More than one-third of America’s lowest-paid workers were laid off during the pandemic-induced recession, about four times the number of job losses experienced by the top earners, according to new research led by Federal Reserve Board economists.
“We find that more than 35% of all workers in the bottom quintile of the wage distribution lost their job — at least temporarily — through mid-April,” economists including the Fed’s Tomaz Cajner, Leland Crane and Ryan Decker wrote in a paper for the Brookings Institution in Washington. “The comparable number for workers in the top quintile was only 9%.”
The findings amplify Fed Chairman Jerome Powell’s concern that the economic impact of the pandemic is falling hardest on those with the fewest resources to bear it.
Even through mid-May, as state economies began to re-open, employment among bottom-quintile workers was down by about 30% from February, the researchers write. The drop was about 4 percentage points larger for women than men, they said.

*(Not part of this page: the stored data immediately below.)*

-- pv_equiv track=rewrite | github.com/PlasticTurd/Python---2048-in-122-lines | CustomTools.py | CustomSort
-- ===== SOURCE A (Python) =====
-- def CustomSort(a, axis):
--     e = []
--     t = 0
--     while t < 4:
--         b = []
--         for item in a[t]:
--             b.append(item)
--         if axis == 3 or axis == 1:
--             b.sort(key=bool, reverse=True)
--         else:
--             b.sort(key=bool)
--         e.append([b])
--         t = t + 1
--     return e
-- ===== SOURCE B (Python) =====
-- def CustomSort(a, axis):
--     e = []
--     for t in range(4):
--         row = a[t]
--         truthy = [x for x in row if x]
--         falsy = [x for x in row if not x]
--         e.append([truthy + falsy] if axis == 3 or axis == 1 else [falsy + truthy])
--     return e
-- ===== Notes on version B (the rewrite author's own statement) =====
-- stated objective: idiomatic
-- what changed: Replaces list.sort(key=bool, reverse=...) on a copy of each row with an explicit stable partition: two comprehensions (truthy/falsy) concatenated per axis.
import Mathlib
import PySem

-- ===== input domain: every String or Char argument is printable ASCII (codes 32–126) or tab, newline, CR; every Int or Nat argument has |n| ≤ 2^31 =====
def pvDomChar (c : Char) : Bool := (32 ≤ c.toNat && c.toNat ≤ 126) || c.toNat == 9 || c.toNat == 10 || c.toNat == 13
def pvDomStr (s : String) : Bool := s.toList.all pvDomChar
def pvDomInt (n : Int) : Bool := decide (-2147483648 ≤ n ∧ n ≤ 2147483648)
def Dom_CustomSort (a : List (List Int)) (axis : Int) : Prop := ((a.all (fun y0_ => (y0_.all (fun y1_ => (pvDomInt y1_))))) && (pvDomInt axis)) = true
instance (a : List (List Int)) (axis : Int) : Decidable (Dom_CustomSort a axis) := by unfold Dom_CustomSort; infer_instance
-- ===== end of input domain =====

-- B replaces A's per-row sort(key=bool) with an explicit stable partition (two filters concatenated); idiomatic, same behaviour.


-- ===== PORT A =====
-- while t < 4: copy a[t] element by element, sort it by bool key, append [b].
-- a[t] is PySem.List.pyGetD with default []; inside Pre_ (4 ≤ a.length) the default is never taken.
def CustomSortLoop (a : List (List Int)) (axis : Int) :
    Nat → Nat → List (List (List Int)) → List (List (List Int))
  | _, 0, e => e
  | t, fuel + 1, e =>
      if t < 4 then
        let b := (PySem.List.pyGetD a (t : Int) []).foldl (fun b item => b ++ [item]) []
        let b :=
          if axis == 3 || axis == 1 then
            PySem.List.sorted b (fun x => decide (x ≠ 0)) true
          else
            PySem.List.sorted b (fun x => decide (x ≠ 0)) false
        CustomSortLoop a axis (t + 1) fuel (e ++ [[b]])
      else e

def CustomSort (a : List (List Int)) (axis : Int) : List (List (List Int)) :=
  CustomSortLoop a axis 0 4 []

-- ===== PORT B =====
def CustomSort_alt (a : List (List Int)) (axis : Int) : List (List (List Int)) :=
  (List.range 4).foldl
    (fun e t =>
      let row := PySem.List.pyGetD a (t : Int) []
      let truthy := row.filter (fun x => decide (x ≠ 0))
      let falsy := row.filter (fun x => decide (x = 0))
      e ++ [if axis == 3 || axis == 1 then [truthy ++ falsy] else [falsy ++ truthy]])
    []

-- ===== PRECONDITION & SPEC =====
-- Python A raises IndexError on a[t] when len(a) < 4; exactly those inputs are excluded.
def Pre_CustomSort (a : List (List Int)) (axis : Int) : Prop := 4 ≤ a.length
instance (a : List (List Int)) (axis : Int) : Decidable (Pre_CustomSort a axis) := by unfold Pre_CustomSort; infer_instance
def pvWitness_CustomSort : List (List Int) × Int := ([[0, 2], [1], [0, 0, 5], [3]], 1)

def Spec_CustomSort (a : List (List Int)) (axis : Int) (out : List (List (List Int))) : Prop := out = CustomSort_alt a axis
instance (a : List (List Int)) (axis : Int) (out : List (List (List Int))) : Decidable (Spec_CustomSort a axis out) := by unfold Spec_CustomSort; infer_instance

-- ===== CLAIM (what is proved, stated in full; the proofs are below) =====
def Claim_equal_CustomSort : Prop := ∀ (a : List (List Int)) (axis : Int), Dom_CustomSort a axis → Pre_CustomSort a axis → Spec_CustomSort a axis (CustomSort a axis)

-- ===== LEMMAS AND PROOFS =====

-- insertBy puts x exactly between a "no" prefix and a "yes" suffix.
theorem insertBy_mid {α : Type} (before : α → α → Bool) (x : α) (F T : List α)
    (hF : ∀ y ∈ F, before x y = false) (hT : ∀ y ∈ T, before x y = true) :
    PySem.List.insertBy before x (F ++ T) = F ++ x :: T := by
  induction F with
  | nil =>
      cases T with
      | nil => rfl
      | cons y ys =>
          simp [PySem.List.insertBy, hT y (by simp)]
  | cons f F ih =>
      simp only [List.cons_append, PySem.List.insertBy, hF f (by simp)]
      simp only [Bool.false_eq_true, if_false, List.cons.injEq, true_and]
      exact ih (fun y hy => hF y (by simp [hy])) 

-- loop invariant for insertion sort with a boolean key: the accumulator stays a partition.
theorem foldl_insertBy_partition {α : Type} (p : α → Bool) (row : List α) :
    ∀ (F T : List α), (∀ y ∈ F, p y = false) → (∀ y ∈ T, p y = true) →
    row.foldl (fun acc x => PySem.List.insertBy (fun a b => !p a && p b) x acc) (F ++ T)
      = (F ++ row.filter (fun x => !p x)) ++ (T ++ row.filter p) := by
  induction row with
  | nil => intro F T _ _; simp
  | cons x row ih =>
      intro F T hF hT
      simp only [List.foldl_cons]
      by_cases hx : p x = true
      · have h1 : PySem.List.insertBy (fun a b => !p a && p b) x (F ++ T) = F ++ (T ++ [x]) := by
          rw [← List.append_assoc]
          exact PySem.List.insertBy_of_forall_not_before _ _ _ (fun y _ => by simp [hx])
        have hT' : ∀ y ∈ T ++ [x], p y = true := by
          intro y hy
          rcases List.mem_append.mp hy with h | h
          · exact hT y h
          · simp at h; simp [h, hx]
        rw [h1, ih F (T ++ [x]) hF hT']
        simp [hx, List.append_assoc]
      · have hx' : p x = false := by simpa using hx
        have h1 : PySem.List.insertBy (fun a b => !p a && p b) x (F ++ T) = (F ++ [x]) ++ T := by
          rw [List.append_assoc]
          exact insertBy_mid _ _ _ _ (fun y hy => by simp [hx', hF y hy]) (fun y hy => by simp [hx', hT y hy])
        have hF' : ∀ y ∈ F ++ [x], p y = false := by
          intro y hy
          rcases List.mem_append.mp hy with h | h
          · exact hF y h
          · simp at h; simp [h, hx']
        rw [h1, ih (F ++ [x]) T hF' hT]
        simp [hx', List.append_assoc]

theorem bool_lt_eq (a b : Bool) : decide (a < b) = (!a && b) := by cases a <;> cases b <;> rfl

-- sorted(row, key=bool) is the stable partition falsy ++ truthy.
theorem sorted_bool_false (row : List Int) :
    PySem.List.sorted row (fun x => decide (x ≠ 0)) false
      = row.filter (fun x => decide (x = 0)) ++ row.filter (fun x => decide (x ≠ 0)) := by
  rw [PySem.List.sorted_eq_foldl_insertBy]
  have h := foldl_insertBy_partition (fun x : Int => decide (x ≠ 0)) row [] [] (by simp) (by simp)
  simp only [List.nil_append, List.append_nil] at h
  have hfun : (fun (a b : Int) => decide ((fun x : Int => decide (x ≠ 0)) a < (fun x : Int => decide (x ≠ 0)) b))
      = (fun a b => !(decide (a ≠ 0)) && decide (b ≠ 0)) := by
    funext a b; exact bool_lt_eq _ _
  rw [hfun, h]
  congr 1
  apply List.filter_congr; intro x _; by_cases hx : x = 0 <;> simp [hx]

-- sorted(row, key=bool, reverse=True) is the stable partition truthy ++ falsy.
theorem sorted_bool_true (row : List Int) :
    PySem.List.sorted row (fun x => decide (x ≠ 0)) true
      = row.filter (fun x => decide (x ≠ 0)) ++ row.filter (fun x => decide (x = 0)) := by
  rw [PySem.List.sorted_rev_eq_foldl_insertBy]
  have h := foldl_insertBy_partition (fun x : Int => decide (x = 0)) row [] [] (by simp) (by simp)
  simp only [List.nil_append, List.append_nil] at h
  have hfun : (fun (a b : Int) => decide ((fun x : Int => decide (x ≠ 0)) b < (fun x : Int => decide (x ≠ 0)) a))
      = (fun a b => !(decide (a = 0)) && decide (b = 0)) := by
    funext a b
    rw [bool_lt_eq]
    by_cases ha : a = 0 <;> by_cases hb : b = 0 <;> simp [ha, hb]
  rw [hfun, h]
  congr 1
  apply List.filter_congr; intro x _; by_cases hx : x = 0 <;> simp [hx]

-- copying a row element by element is the identity.
theorem copy_row (row : List Int) : row.foldl (fun b item => b ++ [item]) [] = row :=
  PySem.List.foldl_append_singleton row []

theorem row_case (a : List (List Int)) (axis : Int) (t : Nat) :
    (if axis == 3 || axis == 1 then
        PySem.List.sorted ((PySem.List.pyGetD a (t : Int) []).foldl (fun b item => b ++ [item]) []) (fun x => decide (x ≠ 0)) true
      else
        PySem.List.sorted ((PySem.List.pyGetD a (t : Int) []).foldl (fun b item => b ++ [item]) []) (fun x => decide (x ≠ 0)) false)
    = (if axis == 3 || axis == 1 then
        (PySem.List.pyGetD a (t : Int) []).filter (fun x => decide (x ≠ 0)) ++ (PySem.List.pyGetD a (t : Int) []).filter (fun x => decide (x = 0))
      else
        (PySem.List.pyGetD a (t : Int) []).filter (fun x => decide (x = 0)) ++ (PySem.List.pyGetD a (t : Int) []).filter (fun x => decide (x ≠ 0))) := by
  rw [copy_row]
  split_ifs with h
  · exact sorted_bool_true _
  · exact sorted_bool_false _

-- ===== VERDICT (by name: the statement is the Claim_ definition above) =====
theorem CustomSort_spec : Claim_equal_CustomSort := by
  intro a axis _ _
  unfold Spec_CustomSort CustomSort CustomSort_alt
  simp only [CustomSortLoop, List.range_succ, List.range_zero, Nat.ofNat_pos, if_true,
    row_case a axis]
  by_cases h : axis = 3 ∨ axis = 1 <;> simp [h]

While lower paid workers suffered more job losses, higher-paid employees were proportionately more likely to have their base pay cut, the study said. It found that 11.4% of workers received pay cuts, almost double the estimated level during the recession that followed the 2008 crisis, while salary increases have been less frequent than in the earlier period.
“So far during the Pandemic Recession, base wages are increasing much less and decreasing much more than they did during the Great Recession,” it said.
The Fed Board economists used a data set from Automatic Data Processing Inc., which processes payrolls for about 26 million workers every month. Fed economists have been seeking to use it to build a real-time indicator of the labor market. ADP data is available weekly, compared with the Bureau of Labor Statistics figures which are issued monthly.